What the task requires
For each line below that contains the string "every", copy that line.

Data for the task

────

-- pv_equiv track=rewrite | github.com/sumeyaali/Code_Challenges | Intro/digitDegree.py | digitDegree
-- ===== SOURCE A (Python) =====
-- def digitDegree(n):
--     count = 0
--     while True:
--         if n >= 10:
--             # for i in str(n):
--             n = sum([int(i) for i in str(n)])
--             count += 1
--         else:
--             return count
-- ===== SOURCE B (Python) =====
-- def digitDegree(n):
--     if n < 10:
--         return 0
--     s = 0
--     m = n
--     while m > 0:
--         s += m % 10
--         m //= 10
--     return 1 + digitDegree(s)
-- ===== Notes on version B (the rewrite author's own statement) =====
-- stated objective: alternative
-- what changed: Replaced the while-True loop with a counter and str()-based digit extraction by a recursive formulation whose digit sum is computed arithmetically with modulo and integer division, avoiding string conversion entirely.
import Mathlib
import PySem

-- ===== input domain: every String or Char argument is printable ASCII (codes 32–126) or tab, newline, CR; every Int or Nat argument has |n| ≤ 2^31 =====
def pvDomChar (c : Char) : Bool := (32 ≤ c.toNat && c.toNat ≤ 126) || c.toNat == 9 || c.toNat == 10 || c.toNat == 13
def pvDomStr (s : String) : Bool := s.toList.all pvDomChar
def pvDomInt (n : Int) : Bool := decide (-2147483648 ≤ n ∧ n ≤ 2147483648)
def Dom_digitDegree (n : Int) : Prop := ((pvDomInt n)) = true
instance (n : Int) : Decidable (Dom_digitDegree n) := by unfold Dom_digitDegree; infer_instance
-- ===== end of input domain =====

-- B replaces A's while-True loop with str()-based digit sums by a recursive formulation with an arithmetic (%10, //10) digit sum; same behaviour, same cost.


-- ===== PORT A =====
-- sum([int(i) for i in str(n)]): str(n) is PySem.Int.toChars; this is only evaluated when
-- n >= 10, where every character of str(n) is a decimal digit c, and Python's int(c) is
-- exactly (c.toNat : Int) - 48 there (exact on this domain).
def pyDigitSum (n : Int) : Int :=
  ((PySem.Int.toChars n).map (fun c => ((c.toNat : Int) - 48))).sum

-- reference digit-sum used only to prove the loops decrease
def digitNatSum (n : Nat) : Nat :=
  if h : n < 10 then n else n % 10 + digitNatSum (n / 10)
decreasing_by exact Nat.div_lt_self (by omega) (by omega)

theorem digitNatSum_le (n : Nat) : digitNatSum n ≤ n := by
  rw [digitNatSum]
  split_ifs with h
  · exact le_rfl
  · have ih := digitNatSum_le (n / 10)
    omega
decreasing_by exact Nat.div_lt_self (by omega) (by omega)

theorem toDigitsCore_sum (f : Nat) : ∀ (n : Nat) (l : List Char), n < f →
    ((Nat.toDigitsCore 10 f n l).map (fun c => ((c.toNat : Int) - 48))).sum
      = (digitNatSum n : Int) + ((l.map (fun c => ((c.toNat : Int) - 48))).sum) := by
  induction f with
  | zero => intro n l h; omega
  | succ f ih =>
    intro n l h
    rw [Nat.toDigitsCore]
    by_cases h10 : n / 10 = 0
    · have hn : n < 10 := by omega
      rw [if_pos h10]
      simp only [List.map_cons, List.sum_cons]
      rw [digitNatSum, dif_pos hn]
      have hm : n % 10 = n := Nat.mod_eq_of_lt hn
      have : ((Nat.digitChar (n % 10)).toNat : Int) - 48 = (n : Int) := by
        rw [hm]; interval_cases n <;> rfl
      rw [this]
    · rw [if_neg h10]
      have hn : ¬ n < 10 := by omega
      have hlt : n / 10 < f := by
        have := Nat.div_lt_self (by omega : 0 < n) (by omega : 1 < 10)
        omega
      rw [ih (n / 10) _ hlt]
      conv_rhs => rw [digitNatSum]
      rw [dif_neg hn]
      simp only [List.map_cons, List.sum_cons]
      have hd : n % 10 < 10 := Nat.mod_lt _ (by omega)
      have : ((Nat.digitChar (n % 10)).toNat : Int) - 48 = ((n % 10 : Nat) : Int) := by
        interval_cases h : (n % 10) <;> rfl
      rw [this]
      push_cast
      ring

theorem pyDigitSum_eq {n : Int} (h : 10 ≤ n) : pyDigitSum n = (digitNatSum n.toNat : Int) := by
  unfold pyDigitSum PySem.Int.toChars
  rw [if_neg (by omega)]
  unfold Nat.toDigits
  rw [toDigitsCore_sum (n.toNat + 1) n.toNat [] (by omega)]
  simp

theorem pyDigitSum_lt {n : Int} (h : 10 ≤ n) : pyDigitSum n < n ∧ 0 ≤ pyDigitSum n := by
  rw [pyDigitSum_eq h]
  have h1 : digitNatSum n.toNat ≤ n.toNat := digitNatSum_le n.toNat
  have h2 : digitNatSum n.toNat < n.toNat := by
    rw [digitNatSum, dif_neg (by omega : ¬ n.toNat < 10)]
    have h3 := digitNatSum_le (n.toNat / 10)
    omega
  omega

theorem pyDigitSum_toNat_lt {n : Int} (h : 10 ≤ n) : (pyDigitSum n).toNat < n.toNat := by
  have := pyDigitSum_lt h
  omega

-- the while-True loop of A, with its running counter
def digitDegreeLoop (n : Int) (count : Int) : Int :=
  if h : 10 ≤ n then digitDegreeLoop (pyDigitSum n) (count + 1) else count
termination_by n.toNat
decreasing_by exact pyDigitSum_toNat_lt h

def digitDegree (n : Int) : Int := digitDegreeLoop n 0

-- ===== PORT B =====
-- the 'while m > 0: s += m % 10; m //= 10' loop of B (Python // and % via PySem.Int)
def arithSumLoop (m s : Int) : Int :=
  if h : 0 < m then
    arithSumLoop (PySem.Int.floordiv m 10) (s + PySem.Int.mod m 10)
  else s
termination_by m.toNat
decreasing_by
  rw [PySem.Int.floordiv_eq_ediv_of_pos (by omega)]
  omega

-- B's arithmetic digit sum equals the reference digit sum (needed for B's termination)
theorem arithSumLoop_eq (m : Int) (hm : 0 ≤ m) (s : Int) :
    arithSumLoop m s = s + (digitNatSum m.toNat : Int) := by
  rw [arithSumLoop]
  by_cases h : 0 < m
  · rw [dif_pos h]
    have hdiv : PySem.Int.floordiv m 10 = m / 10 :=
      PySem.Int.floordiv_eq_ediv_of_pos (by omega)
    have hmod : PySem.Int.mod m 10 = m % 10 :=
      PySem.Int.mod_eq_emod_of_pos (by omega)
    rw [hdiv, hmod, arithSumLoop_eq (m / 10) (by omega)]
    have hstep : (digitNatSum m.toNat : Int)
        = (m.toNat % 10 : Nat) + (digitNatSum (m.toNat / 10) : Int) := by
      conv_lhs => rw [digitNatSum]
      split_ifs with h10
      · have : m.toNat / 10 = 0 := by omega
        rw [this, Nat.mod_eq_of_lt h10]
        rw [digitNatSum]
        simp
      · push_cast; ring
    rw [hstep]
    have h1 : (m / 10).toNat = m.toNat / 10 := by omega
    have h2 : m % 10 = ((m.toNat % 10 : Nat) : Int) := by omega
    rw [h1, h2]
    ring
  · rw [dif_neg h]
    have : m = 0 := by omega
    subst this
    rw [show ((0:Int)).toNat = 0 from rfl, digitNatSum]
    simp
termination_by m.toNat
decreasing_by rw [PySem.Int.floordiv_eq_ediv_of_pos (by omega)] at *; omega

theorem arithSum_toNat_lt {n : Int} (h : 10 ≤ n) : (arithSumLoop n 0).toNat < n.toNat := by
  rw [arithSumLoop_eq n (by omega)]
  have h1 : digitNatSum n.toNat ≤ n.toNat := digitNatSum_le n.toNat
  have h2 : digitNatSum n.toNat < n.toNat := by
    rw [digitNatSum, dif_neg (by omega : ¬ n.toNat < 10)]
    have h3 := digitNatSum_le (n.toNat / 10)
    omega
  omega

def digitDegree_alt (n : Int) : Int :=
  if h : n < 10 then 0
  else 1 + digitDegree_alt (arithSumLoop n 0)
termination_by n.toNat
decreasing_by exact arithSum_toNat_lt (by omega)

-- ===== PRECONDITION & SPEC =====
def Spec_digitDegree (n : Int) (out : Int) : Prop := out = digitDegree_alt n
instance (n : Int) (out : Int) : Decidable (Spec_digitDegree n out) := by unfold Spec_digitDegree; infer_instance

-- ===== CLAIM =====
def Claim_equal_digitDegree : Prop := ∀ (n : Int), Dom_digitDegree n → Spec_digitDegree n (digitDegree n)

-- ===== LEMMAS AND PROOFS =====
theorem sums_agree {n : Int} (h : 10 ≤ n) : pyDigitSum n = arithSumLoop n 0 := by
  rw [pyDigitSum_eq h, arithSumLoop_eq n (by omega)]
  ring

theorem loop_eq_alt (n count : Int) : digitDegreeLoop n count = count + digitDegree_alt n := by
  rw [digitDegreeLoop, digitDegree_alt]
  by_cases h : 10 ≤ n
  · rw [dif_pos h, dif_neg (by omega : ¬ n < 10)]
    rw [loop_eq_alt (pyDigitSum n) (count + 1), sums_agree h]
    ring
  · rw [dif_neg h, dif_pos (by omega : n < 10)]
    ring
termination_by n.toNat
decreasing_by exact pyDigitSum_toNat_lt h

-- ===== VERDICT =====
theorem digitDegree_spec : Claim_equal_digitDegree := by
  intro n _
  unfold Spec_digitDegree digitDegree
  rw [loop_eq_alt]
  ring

────

Problem solution
-- ===== input domain: every String or Char argument is printable ASCII (codes 32–126) or tab, newline, CR; every Int or Nat argument has |n| ≤ 2^31 =====
-- n >= 10, where every character of str(n) is a decimal digit c, and Python's int(c) is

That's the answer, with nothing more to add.